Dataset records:
::::::::
-- pv_equiv track=rewrite | github.com/martinrenner/code-quality-quiz | calculator/question 9/#2.py | _is_valid_operation
-- ===== SOURCE A (Python) =====
-- def _is_valid_operation(expression: str) -> bool:
--     """
--     Checks if the operations in the expression are valid.
--
--     :param expression: The expression to check.
--     :return: True if operations are valid, False otherwise.
--     """
--     operators = set("+-*/")
--     prev_char = None
--     for char in expression:
--         if char in operators and prev_char in operators:
--             return False
--         prev_char = char
--     return True
-- ===== SOURCE B (Python) =====
-- def _is_valid_operation(expression: str) -> bool:
--     """Valid iff no operator position has an operator at the next position:
--     first collect the set of indices holding operators, then check that the
--     set contains no pair of successive integers."""
--     ops = {i for i, ch in enumerate(expression) if ch in "+-*/"}
--     return all(i + 1 not in ops for i in ops)
-- ===== Notes on version B (the rewrite author's own statement) =====
-- stated objective: alternative
-- what changed: Instead of scanning characters while tracking the previous one, B first builds the set of operator positions and then checks the set contains no two successive integers (i and i+1).
import Mathlib
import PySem

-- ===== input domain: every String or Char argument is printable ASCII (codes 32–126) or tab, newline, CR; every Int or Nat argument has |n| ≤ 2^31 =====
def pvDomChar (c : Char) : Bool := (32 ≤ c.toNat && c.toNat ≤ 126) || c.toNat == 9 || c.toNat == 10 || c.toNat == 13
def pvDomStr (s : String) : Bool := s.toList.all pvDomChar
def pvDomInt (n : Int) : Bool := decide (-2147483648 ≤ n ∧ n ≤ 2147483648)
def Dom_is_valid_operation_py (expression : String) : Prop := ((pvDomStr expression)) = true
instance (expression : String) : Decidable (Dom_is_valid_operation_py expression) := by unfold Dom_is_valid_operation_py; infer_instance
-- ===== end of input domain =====

-- B replaces A's previous-character state machine by a two-stage check: collect the
-- set of operator positions, then test that no position's successor is also in the set
-- (alternative decomposition; same linear cost).

-- ===== PORT A =====
-- operators = set("+-*/")
def pvOperators : PySem.Set Char := PySem.Set.ofList "+-*/".toList

-- 'prev_char in operators' with prev_char possibly None (None is never in the set)
def pvPrevInOps (prev : Option Char) : Bool :=
  match prev with
  | none => false
  | some c => PySem.Set.contains pvOperators c

-- the for-loop with early return; state = prev_char
def pvLoopA (prev : Option Char) (cs : List Char) : Bool :=
  match cs with
  | [] => true
  | c :: rest =>
      if PySem.Set.contains pvOperators c && pvPrevInOps prev then false
      else pvLoopA (some c) rest

def is_valid_operation_py (expression : String) : Bool :=
  pvLoopA none expression.toList

-- ===== PORT B =====
-- ch in "+-*/"
def pvIsOpB (c : Char) : Bool := "+-*/".toList.contains c

-- the set comprehension {i for i, ch in enumerate(expression) if ch in "+-*/"}:
-- the filtered index list (indices are pairwise distinct, so a nodup PySem.Set)
def pvIdxFrom (k : Int) (cs : List Char) : List Int :=
  match cs with
  | [] => []
  | c :: rest => if pvIsOpB c then k :: pvIdxFrom (k + 1) rest else pvIdxFrom (k + 1) rest

-- all(i + 1 not in ops for i in ops)
def is_valid_operation_py_alt (expression : String) : Bool :=
  let ops : PySem.Set Int := PySem.Set.ofList (pvIdxFrom 0 expression.toList)
  ops.all (fun i => !(PySem.Set.contains ops (i + 1)))

-- ===== PRECONDITION & SPEC =====
def Spec_is_valid_operation_py (expression : String) (out : Bool) : Prop := out = is_valid_operation_py_alt expression
instance (expression : String) (out : Bool) : Decidable (Spec_is_valid_operation_py expression out) := by unfold Spec_is_valid_operation_py; infer_instance

-- ===== CLAIM (what is proved, stated in full; the proofs are below) =====
def Claim_equal_is_valid_operation_py : Prop := ∀ (expression : String), Dom_is_valid_operation_py expression → Spec_is_valid_operation_py expression (is_valid_operation_py expression)

-- ===== LEMMAS AND PROOFS =====

-- both programs test membership in the same operator set
theorem pvContains_eq_isOpB (c : Char) :
    PySem.Set.contains pvOperators c = pvIsOpB c := by
  have h : pvOperators = "+-*/".toList := by decide
  rw [h]
  simp [PySem.Set.contains, pvIsOpB]

-- "there is an adjacent operator pair", stated positionally
def PvAdj (cs : List Char) : Prop :=
  ∃ n : Nat, n + 1 < cs.length ∧ pvIsOpB (cs.getD n ' ') ∧ pvIsOpB (cs.getD (n + 1) ' ')

theorem pvAdj_nil : ¬ PvAdj [] := by rintro ⟨n, h, _⟩; simp at h

theorem pvAdj_single (c : Char) : ¬ PvAdj [c] := by
  rintro ⟨n, h, _⟩; simp at h

theorem pvAdj_cons_cons (p c : Char) (rest : List Char) :
    PvAdj (p :: c :: rest) ↔ (pvIsOpB p ∧ pvIsOpB c) ∨ PvAdj (c :: rest) := by
  constructor
  · rintro ⟨n, hlen, h1, h2⟩
    cases n with
    | zero => exact Or.inl ⟨by simpa using h1, by simpa using h2⟩
    | succ m =>
        refine Or.inr ⟨m, ?_, ?_, ?_⟩
        · simp at hlen ⊢; omega
        · simpa using h1
        · simpa using h2
  · rintro (⟨h1, h2⟩ | ⟨m, hlen, h1, h2⟩)
    · exact ⟨0, by simp, by simpa using h1, by simpa using h2⟩
    · refine ⟨m + 1, ?_, ?_, ?_⟩
      · simp at hlen ⊢; omega
      · simpa using h1
      · simpa using h2

-- A's loop computes "no adjacent pair"
theorem pvLoopA_some_eq (cs : List Char) :
    ∀ p : Char, pvLoopA (some p) cs = true ↔ ¬ PvAdj (p :: cs) := by
  induction cs with
  | nil =>
      intro p
      simp [pvLoopA, pvAdj_single]
  | cons c rest ih =>
      intro p
      rw [pvAdj_cons_cons]
      simp only [pvLoopA, pvPrevInOps, pvContains_eq_isOpB]
      by_cases h1 : pvIsOpB c = true <;> by_cases h2 : pvIsOpB p = true <;>
        simp [h1, h2, ih c]

theorem pvLoopA_none_eq (cs : List Char) : pvLoopA none cs = true ↔ ¬ PvAdj cs := by
  cases cs with
  | nil => simp [pvLoopA, pvAdj_nil]
  | cons c rest =>
      simp only [pvLoopA, pvPrevInOps, Bool.and_false]
      rw [if_neg (by simp)]
      exact pvLoopA_some_eq rest c

-- membership in the index list
theorem mem_pvIdxFrom (cs : List Char) :
    ∀ (k i : Int), i ∈ pvIdxFrom k cs ↔
      ∃ n : Nat, n < cs.length ∧ i = k + n ∧ pvIsOpB (cs.getD n ' ') := by
  induction cs with
  | nil => intro k i; simp [pvIdxFrom]
  | cons c rest ih =>
      intro k i
      constructor
      · intro h
        by_cases hc : pvIsOpB c = true
        · simp only [pvIdxFrom, if_pos hc, List.mem_cons] at h
          rcases h with h | h
          · exact ⟨0, by simp, by simp [h], by simpa using hc⟩
          · obtain ⟨n, hn, hi, hop⟩ := (ih (k + 1) i).mp h
            exact ⟨n + 1, by simp; omega, by push_cast at hi ⊢; omega, by simpa using hop⟩
        · simp only [pvIdxFrom, if_neg hc] at h
          obtain ⟨n, hn, hi, hop⟩ := (ih (k + 1) i).mp h
          exact ⟨n + 1, by simp; omega, by push_cast at hi ⊢; omega, by simpa using hop⟩
      · rintro ⟨n, hn, hi, hop⟩
        cases n with
        | zero =>
            simp only [List.getD_cons_zero] at hop
            simp [pvIdxFrom, if_pos hop, hi]
        | succ m =>
            have hmem : i ∈ pvIdxFrom (k + 1) rest := by
              refine (ih (k + 1) i).mpr ⟨m, by simp at hn; omega, by push_cast at hi ⊢; omega, by simpa using hop⟩
            by_cases hc : pvIsOpB c = true
            · simp [pvIdxFrom, if_pos hc, hmem]
            · simpa [pvIdxFrom, if_neg hc] using hmem

-- B computes "no adjacent pair" too
theorem pvAlt_eq (cs : List Char) :
    ((PySem.Set.ofList (pvIdxFrom 0 cs)).all
        (fun i => !(PySem.Set.contains (PySem.Set.ofList (pvIdxFrom 0 cs)) (i + 1))) = true)
      ↔ ¬ PvAdj cs := by
  constructor
  · intro h
    rintro ⟨n, hlen, h1, h2⟩
    have hmemn : (n : Int) ∈ pvIdxFrom 0 cs :=
      (mem_pvIdxFrom cs 0 n).mpr ⟨n, by omega, by ring, h1⟩
    have hmemn1 : ((n : Int) + 1) ∈ pvIdxFrom 0 cs :=
      (mem_pvIdxFrom cs 0 _).mpr ⟨n + 1, by omega, by push_cast; ring, h2⟩
    have hs : (n : Int) ∈ PySem.Set.ofList (pvIdxFrom 0 cs) := by
      simpa [PySem.Set.mem_ofList] using hmemn
    have := List.all_eq_true.mp h _ hs
    simp only [Bool.not_eq_true', PySem.Set.contains, List.contains_eq_mem,
      decide_eq_false_iff_not] at this
    exact this (by simpa [PySem.Set.mem_ofList] using hmemn1)
  · intro h
    refine List.all_eq_true.mpr ?_
    intro i hi
    simp only [Bool.not_eq_true', PySem.Set.contains]
    rw [Bool.eq_false_iff]
    intro hcon
    have hi' : i ∈ pvIdxFrom 0 cs := by simpa [PySem.Set.mem_ofList] using hi
    have hi1 : (i + 1) ∈ pvIdxFrom 0 cs := by
      have := List.contains_iff_mem.mp hcon
      simpa [PySem.Set.mem_ofList] using this
    obtain ⟨n, hn, hni, hop⟩ := (mem_pvIdxFrom cs 0 i).mp hi'
    obtain ⟨m, hm, hmi, hop'⟩ := (mem_pvIdxFrom cs 0 (i + 1)).mp hi1
    have hmn : m = n + 1 := by omega
    subst hmn
    exact h ⟨n, hm, by simpa [hni] using hop, by simpa using hop'⟩

-- ===== VERDICT (by name: the statement is the Claim_ definition above) =====
theorem is_valid_operation_py_spec : Claim_equal_is_valid_operation_py := by
  intro e _
  unfold Spec_is_valid_operation_py is_valid_operation_py is_valid_operation_py_alt
  simp only []
  rw [Bool.eq_iff_iff, pvLoopA_none_eq, ← pvAlt_eq e.toList]
-- pv_equiv track=rewrite | github.com/dust-tt/dust | front/lib/api/sandbox/image/profile/_edit_file_core.py | desanitize
-- ===== SOURCE A (Python) =====
-- DESANITIZATIONS = {
--     "<fnr>": "<function_results>",
--     "<n>": "<name>",
--     "</n>": "</name>",
--     "<o>": "<output>",
--     "</o>": "</output>",
--     "<e>": "<error>",
--     "</e>": "</error>",
--     "<s>": "<system>",
--     "</s>": "</system>",
--     "<r>": "<result>",
--     "</r>": "</result>",
--     "\n\nH:": "\n\nHuman:",
--     "\n\nA:": "\n\nAssistant:",
-- }
--
-- def desanitize(s):
--     applied = []
--     result = s
--     for sanitized, original in DESANITIZATIONS.items():
--         if sanitized in result:
--             result = result.replace(sanitized, original)
--             applied.append((sanitized, original))
--     return result, applied
-- ===== SOURCE B (Python) =====
-- DESANITIZATIONS = {
--     "<fnr>": "<function_results>",
--     "<n>": "<name>",
--     "</n>": "</name>",
--     "<o>": "<output>",
--     "</o>": "</output>",
--     "<e>": "<error>",
--     "</e>": "</error>",
--     "<s>": "<system>",
--     "</s>": "</system>",
--     "<r>": "<result>",
--     "</r>": "</result>",
--     "\n\nH:": "\n\nHuman:",
--     "\n\nA:": "\n\nAssistant:",
-- }
--
-- def desanitize(s):
--     # single left-to-right scan: at each position substitute the (unique) matching
--     # abbreviation, instead of 13 sequential full-string replace passes
--     items = list(DESANITIZATIONS.items())
--     out = []
--     i, n = 0, len(s)
--     while i < n:
--         for k, v in items:
--             if s.startswith(k, i):
--                 out.append(v)
--                 i += len(k)
--                 break
--         else:
--             out.append(s[i])
--             i += 1
--     return "".join(out), [(k, v) for k, v in items if k in s]
-- ===== Notes on version B (the rewrite author's own statement) =====
-- stated objective: alternative
-- what changed: Instead of 13 sequential full-string str.replace passes (each building a new intermediate string), B makes one left-to-right scan of s substituting the unique matching abbreviation at each position, and builds `applied` by a dict-order membership pass over the original s (valid because keys never overlap each other and replacements never create or destroy key occurrences).
import Mathlib
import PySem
::::::::
Lines with the word "same" in them are the answer; report each one from the data.

-- (alternative decomposition; same linear cost).
-- both programs test membership in the same operator set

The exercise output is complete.